Every line below that has the string "induction" needs to be copied.

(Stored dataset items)

————————

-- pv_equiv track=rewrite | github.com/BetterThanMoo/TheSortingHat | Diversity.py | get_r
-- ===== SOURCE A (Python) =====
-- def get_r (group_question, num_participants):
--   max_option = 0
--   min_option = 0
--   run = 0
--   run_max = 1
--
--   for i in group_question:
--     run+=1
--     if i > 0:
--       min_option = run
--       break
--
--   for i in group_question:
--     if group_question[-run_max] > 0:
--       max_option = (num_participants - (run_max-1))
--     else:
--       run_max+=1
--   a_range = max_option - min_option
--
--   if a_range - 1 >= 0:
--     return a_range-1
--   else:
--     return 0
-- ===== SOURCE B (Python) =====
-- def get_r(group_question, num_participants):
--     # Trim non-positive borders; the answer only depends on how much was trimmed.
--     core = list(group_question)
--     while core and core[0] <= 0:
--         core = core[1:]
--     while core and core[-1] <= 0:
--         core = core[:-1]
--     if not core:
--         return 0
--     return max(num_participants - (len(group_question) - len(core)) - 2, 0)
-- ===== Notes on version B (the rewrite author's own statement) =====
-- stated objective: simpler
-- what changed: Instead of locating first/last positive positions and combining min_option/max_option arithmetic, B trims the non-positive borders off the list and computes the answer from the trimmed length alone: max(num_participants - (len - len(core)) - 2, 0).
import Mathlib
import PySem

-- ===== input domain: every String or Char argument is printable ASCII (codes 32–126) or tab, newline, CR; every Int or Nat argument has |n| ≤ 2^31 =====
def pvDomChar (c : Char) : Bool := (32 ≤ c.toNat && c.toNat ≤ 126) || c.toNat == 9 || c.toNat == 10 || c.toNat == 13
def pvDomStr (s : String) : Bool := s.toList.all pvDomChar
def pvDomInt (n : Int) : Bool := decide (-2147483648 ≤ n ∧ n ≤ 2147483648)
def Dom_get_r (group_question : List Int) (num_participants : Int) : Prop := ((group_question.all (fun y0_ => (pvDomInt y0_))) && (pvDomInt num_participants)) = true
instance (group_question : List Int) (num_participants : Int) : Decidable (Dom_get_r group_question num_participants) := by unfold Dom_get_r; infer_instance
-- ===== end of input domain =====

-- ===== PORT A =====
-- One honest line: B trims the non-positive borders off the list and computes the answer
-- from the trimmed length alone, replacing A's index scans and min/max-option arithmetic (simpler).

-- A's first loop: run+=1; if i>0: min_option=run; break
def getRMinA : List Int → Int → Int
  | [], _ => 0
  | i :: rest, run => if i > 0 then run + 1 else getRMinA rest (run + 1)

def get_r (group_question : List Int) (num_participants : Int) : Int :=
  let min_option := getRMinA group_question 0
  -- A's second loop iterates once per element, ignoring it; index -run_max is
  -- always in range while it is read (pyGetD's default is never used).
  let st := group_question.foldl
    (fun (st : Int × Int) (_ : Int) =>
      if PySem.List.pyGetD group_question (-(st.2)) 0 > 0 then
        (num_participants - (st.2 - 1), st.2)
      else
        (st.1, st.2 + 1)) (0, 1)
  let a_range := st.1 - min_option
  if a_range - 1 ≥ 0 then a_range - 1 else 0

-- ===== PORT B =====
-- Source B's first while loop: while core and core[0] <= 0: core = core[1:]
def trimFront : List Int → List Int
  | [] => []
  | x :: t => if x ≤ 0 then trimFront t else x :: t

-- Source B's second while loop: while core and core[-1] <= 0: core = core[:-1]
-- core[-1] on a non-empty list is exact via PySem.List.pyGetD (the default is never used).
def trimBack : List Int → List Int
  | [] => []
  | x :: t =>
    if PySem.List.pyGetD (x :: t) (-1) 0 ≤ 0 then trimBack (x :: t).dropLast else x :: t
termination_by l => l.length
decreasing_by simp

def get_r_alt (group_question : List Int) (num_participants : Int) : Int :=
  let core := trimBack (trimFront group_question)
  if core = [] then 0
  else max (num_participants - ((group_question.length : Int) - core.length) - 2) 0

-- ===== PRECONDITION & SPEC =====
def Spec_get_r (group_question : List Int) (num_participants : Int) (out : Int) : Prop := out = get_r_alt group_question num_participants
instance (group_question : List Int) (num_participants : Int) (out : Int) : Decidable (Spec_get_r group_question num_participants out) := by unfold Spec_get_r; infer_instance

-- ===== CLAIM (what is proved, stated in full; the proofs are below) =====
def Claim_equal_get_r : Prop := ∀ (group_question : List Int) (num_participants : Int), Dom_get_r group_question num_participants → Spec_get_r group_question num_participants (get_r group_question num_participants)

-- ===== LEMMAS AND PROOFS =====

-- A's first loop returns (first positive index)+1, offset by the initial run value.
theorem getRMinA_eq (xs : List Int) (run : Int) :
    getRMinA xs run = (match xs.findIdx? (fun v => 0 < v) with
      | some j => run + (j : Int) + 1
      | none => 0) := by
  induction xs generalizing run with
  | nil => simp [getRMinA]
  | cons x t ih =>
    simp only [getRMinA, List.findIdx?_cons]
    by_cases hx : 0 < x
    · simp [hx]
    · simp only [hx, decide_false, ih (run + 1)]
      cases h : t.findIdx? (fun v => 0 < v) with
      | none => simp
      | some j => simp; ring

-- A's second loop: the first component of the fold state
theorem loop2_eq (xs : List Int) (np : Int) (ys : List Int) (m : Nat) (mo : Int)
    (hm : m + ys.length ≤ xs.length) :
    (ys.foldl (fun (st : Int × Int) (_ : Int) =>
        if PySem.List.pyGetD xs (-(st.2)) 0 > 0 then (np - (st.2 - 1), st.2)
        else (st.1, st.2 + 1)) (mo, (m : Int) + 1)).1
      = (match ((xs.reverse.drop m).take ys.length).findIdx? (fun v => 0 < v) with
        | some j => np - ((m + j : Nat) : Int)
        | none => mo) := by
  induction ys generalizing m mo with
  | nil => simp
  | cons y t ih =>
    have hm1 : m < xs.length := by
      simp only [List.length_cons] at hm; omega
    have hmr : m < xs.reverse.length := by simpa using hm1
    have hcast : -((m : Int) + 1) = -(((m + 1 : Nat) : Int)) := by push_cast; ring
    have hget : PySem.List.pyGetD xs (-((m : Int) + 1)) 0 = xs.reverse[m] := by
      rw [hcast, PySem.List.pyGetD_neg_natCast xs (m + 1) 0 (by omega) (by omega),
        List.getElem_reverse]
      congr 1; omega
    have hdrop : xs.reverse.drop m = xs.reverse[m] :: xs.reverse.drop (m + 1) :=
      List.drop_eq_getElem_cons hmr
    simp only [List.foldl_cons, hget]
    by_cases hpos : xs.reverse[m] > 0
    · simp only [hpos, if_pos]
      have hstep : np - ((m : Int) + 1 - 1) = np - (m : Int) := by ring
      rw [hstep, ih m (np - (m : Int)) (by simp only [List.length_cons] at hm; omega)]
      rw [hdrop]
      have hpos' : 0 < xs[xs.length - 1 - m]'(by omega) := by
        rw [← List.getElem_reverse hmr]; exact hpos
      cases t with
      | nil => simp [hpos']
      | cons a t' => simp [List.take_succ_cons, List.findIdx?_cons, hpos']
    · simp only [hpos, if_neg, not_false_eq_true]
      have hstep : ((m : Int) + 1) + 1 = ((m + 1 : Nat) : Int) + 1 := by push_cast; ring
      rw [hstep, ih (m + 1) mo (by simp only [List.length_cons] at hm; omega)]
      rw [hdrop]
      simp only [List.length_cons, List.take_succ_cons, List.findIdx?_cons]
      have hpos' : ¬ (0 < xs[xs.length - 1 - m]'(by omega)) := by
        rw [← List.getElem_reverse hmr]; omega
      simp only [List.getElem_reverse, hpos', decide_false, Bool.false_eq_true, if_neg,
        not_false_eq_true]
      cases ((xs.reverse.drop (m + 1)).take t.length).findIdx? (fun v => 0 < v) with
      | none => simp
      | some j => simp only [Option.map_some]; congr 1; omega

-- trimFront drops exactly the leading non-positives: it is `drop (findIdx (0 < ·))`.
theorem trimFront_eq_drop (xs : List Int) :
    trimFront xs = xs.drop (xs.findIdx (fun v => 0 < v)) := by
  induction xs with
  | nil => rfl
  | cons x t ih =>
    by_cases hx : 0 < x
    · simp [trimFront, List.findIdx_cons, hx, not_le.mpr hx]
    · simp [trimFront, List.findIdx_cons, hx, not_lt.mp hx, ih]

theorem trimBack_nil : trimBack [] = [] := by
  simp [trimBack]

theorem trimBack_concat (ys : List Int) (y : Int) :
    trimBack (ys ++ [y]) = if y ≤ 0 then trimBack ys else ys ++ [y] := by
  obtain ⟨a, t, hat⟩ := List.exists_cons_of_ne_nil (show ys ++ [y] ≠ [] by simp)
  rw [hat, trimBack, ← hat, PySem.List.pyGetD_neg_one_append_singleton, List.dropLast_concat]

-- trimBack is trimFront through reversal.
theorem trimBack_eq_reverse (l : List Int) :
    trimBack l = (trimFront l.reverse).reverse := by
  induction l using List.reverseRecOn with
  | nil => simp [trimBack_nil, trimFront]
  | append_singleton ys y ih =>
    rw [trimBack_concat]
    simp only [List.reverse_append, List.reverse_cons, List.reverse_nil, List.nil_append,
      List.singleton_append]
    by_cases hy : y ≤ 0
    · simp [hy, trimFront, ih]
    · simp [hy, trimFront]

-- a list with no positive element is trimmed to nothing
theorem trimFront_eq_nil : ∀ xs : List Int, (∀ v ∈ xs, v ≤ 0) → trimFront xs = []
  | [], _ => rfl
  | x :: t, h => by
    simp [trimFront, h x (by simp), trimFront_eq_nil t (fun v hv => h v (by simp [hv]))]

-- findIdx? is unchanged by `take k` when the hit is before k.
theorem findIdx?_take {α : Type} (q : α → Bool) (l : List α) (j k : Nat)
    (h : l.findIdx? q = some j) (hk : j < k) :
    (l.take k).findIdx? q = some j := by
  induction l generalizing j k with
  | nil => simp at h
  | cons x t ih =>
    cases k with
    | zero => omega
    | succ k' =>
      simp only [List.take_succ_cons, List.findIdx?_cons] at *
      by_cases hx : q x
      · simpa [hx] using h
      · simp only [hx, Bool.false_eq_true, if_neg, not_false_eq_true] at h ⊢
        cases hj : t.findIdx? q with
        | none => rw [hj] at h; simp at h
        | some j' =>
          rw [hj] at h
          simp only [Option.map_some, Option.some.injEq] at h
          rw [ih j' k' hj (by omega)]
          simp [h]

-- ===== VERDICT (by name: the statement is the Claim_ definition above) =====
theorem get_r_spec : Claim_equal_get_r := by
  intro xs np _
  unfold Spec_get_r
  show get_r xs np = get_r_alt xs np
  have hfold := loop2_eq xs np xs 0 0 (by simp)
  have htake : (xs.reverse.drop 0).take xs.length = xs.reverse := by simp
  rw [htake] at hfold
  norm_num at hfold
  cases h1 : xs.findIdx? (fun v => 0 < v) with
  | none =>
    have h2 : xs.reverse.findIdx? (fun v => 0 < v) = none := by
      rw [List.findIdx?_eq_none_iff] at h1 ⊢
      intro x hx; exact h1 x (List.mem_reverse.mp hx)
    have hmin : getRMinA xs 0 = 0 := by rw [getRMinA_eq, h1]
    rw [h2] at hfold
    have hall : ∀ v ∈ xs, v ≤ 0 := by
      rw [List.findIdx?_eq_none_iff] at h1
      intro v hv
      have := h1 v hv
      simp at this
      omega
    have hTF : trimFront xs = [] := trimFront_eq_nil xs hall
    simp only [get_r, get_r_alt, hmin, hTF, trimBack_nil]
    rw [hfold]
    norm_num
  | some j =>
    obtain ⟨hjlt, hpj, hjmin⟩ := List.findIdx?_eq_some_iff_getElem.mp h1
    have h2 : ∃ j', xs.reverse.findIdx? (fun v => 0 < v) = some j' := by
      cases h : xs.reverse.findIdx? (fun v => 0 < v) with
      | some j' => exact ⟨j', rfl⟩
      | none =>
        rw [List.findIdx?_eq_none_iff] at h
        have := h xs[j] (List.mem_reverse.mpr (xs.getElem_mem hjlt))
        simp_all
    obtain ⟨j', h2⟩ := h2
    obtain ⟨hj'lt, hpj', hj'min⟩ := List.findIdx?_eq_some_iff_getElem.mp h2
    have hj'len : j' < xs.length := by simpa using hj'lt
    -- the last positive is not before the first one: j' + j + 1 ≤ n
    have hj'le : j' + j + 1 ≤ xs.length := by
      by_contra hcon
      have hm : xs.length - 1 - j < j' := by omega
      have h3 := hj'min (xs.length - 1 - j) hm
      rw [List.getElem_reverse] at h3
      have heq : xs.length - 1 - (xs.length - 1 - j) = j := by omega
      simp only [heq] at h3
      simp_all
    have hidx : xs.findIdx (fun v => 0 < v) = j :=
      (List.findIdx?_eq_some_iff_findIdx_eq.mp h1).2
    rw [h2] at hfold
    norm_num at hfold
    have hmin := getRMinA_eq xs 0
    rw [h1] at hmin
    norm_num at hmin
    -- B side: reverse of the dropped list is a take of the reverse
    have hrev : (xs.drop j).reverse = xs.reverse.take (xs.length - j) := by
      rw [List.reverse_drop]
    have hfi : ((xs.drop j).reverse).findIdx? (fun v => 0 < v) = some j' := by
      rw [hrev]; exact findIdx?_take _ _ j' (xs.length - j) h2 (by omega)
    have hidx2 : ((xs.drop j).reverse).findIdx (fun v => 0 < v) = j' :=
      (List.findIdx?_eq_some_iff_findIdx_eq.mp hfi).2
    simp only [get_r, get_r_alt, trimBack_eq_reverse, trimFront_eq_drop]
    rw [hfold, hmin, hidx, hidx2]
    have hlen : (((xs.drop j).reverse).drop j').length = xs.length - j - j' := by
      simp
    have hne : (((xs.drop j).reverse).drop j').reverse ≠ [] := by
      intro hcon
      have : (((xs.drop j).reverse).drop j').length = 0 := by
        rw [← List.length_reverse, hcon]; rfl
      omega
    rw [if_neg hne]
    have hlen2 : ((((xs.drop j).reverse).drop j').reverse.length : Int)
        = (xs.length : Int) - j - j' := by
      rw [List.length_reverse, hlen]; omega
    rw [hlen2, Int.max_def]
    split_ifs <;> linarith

————————

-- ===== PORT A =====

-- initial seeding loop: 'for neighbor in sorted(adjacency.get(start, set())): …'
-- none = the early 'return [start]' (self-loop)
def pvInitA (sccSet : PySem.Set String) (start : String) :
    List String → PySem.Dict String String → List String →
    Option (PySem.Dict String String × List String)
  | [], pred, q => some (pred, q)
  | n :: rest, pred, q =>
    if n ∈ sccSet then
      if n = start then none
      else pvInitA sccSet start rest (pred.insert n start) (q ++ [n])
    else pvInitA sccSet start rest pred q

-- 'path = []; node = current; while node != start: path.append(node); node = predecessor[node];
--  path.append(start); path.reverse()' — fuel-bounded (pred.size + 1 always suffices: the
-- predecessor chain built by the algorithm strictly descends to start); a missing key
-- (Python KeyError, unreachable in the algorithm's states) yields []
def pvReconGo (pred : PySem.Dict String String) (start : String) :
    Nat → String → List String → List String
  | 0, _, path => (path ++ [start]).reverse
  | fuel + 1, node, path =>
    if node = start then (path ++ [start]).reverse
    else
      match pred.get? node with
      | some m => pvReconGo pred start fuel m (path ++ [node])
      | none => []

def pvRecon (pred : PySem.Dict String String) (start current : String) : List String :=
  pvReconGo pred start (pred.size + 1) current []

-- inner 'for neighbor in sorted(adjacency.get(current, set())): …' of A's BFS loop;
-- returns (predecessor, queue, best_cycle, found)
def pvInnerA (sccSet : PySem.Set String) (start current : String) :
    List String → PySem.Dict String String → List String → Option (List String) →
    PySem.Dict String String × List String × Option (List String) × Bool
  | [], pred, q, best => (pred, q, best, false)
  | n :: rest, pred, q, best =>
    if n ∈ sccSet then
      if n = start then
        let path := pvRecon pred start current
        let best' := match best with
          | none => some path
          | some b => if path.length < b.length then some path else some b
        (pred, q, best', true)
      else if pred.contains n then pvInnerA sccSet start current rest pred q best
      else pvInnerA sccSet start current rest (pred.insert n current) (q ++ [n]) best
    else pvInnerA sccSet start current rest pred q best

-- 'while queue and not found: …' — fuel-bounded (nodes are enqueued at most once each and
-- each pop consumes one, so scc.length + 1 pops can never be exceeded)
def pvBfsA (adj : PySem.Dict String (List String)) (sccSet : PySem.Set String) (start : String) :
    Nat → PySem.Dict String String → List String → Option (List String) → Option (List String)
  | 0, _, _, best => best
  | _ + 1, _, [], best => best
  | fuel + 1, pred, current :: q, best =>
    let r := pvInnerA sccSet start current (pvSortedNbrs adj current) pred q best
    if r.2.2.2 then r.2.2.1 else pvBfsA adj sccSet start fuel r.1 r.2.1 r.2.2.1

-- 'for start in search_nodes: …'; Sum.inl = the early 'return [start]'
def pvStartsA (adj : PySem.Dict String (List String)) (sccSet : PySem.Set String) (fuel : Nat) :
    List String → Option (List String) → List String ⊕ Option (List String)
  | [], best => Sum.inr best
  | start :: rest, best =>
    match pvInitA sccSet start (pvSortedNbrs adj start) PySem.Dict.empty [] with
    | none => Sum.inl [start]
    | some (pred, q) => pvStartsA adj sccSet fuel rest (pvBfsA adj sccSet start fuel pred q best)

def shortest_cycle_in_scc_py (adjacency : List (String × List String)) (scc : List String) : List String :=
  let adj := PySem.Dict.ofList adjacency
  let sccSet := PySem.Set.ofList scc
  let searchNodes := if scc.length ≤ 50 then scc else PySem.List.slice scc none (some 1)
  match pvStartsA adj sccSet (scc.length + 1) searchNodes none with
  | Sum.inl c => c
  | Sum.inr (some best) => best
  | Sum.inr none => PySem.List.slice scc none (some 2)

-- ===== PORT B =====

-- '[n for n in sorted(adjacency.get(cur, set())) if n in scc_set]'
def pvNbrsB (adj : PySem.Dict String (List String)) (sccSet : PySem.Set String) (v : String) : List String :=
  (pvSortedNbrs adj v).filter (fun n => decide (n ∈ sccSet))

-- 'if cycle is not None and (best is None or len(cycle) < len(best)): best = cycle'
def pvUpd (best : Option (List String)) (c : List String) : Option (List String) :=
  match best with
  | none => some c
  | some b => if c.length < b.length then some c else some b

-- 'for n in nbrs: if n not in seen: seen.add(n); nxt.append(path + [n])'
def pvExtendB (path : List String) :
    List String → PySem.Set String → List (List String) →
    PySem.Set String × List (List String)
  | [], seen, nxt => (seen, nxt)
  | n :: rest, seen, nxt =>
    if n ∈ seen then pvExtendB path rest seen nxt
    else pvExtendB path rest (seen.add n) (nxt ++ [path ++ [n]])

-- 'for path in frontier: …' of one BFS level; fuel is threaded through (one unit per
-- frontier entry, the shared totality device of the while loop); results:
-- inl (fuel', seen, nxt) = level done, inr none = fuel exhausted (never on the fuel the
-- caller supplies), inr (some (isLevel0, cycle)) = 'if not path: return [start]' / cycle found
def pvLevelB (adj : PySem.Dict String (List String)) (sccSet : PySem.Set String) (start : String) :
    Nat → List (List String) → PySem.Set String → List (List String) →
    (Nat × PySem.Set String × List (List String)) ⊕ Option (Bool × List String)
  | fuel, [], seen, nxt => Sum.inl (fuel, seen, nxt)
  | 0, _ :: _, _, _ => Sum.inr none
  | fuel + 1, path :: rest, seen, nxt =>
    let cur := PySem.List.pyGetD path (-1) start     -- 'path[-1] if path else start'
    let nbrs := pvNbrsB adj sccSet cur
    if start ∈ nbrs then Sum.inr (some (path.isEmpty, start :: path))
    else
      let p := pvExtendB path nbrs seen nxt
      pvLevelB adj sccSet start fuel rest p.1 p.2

————————

• _REPLY_
  induction xs generalizing run with
  induction ys generalizing m mo with
  induction xs with
  induction l using List.reverseRecOn with
  induction l generalizing j k with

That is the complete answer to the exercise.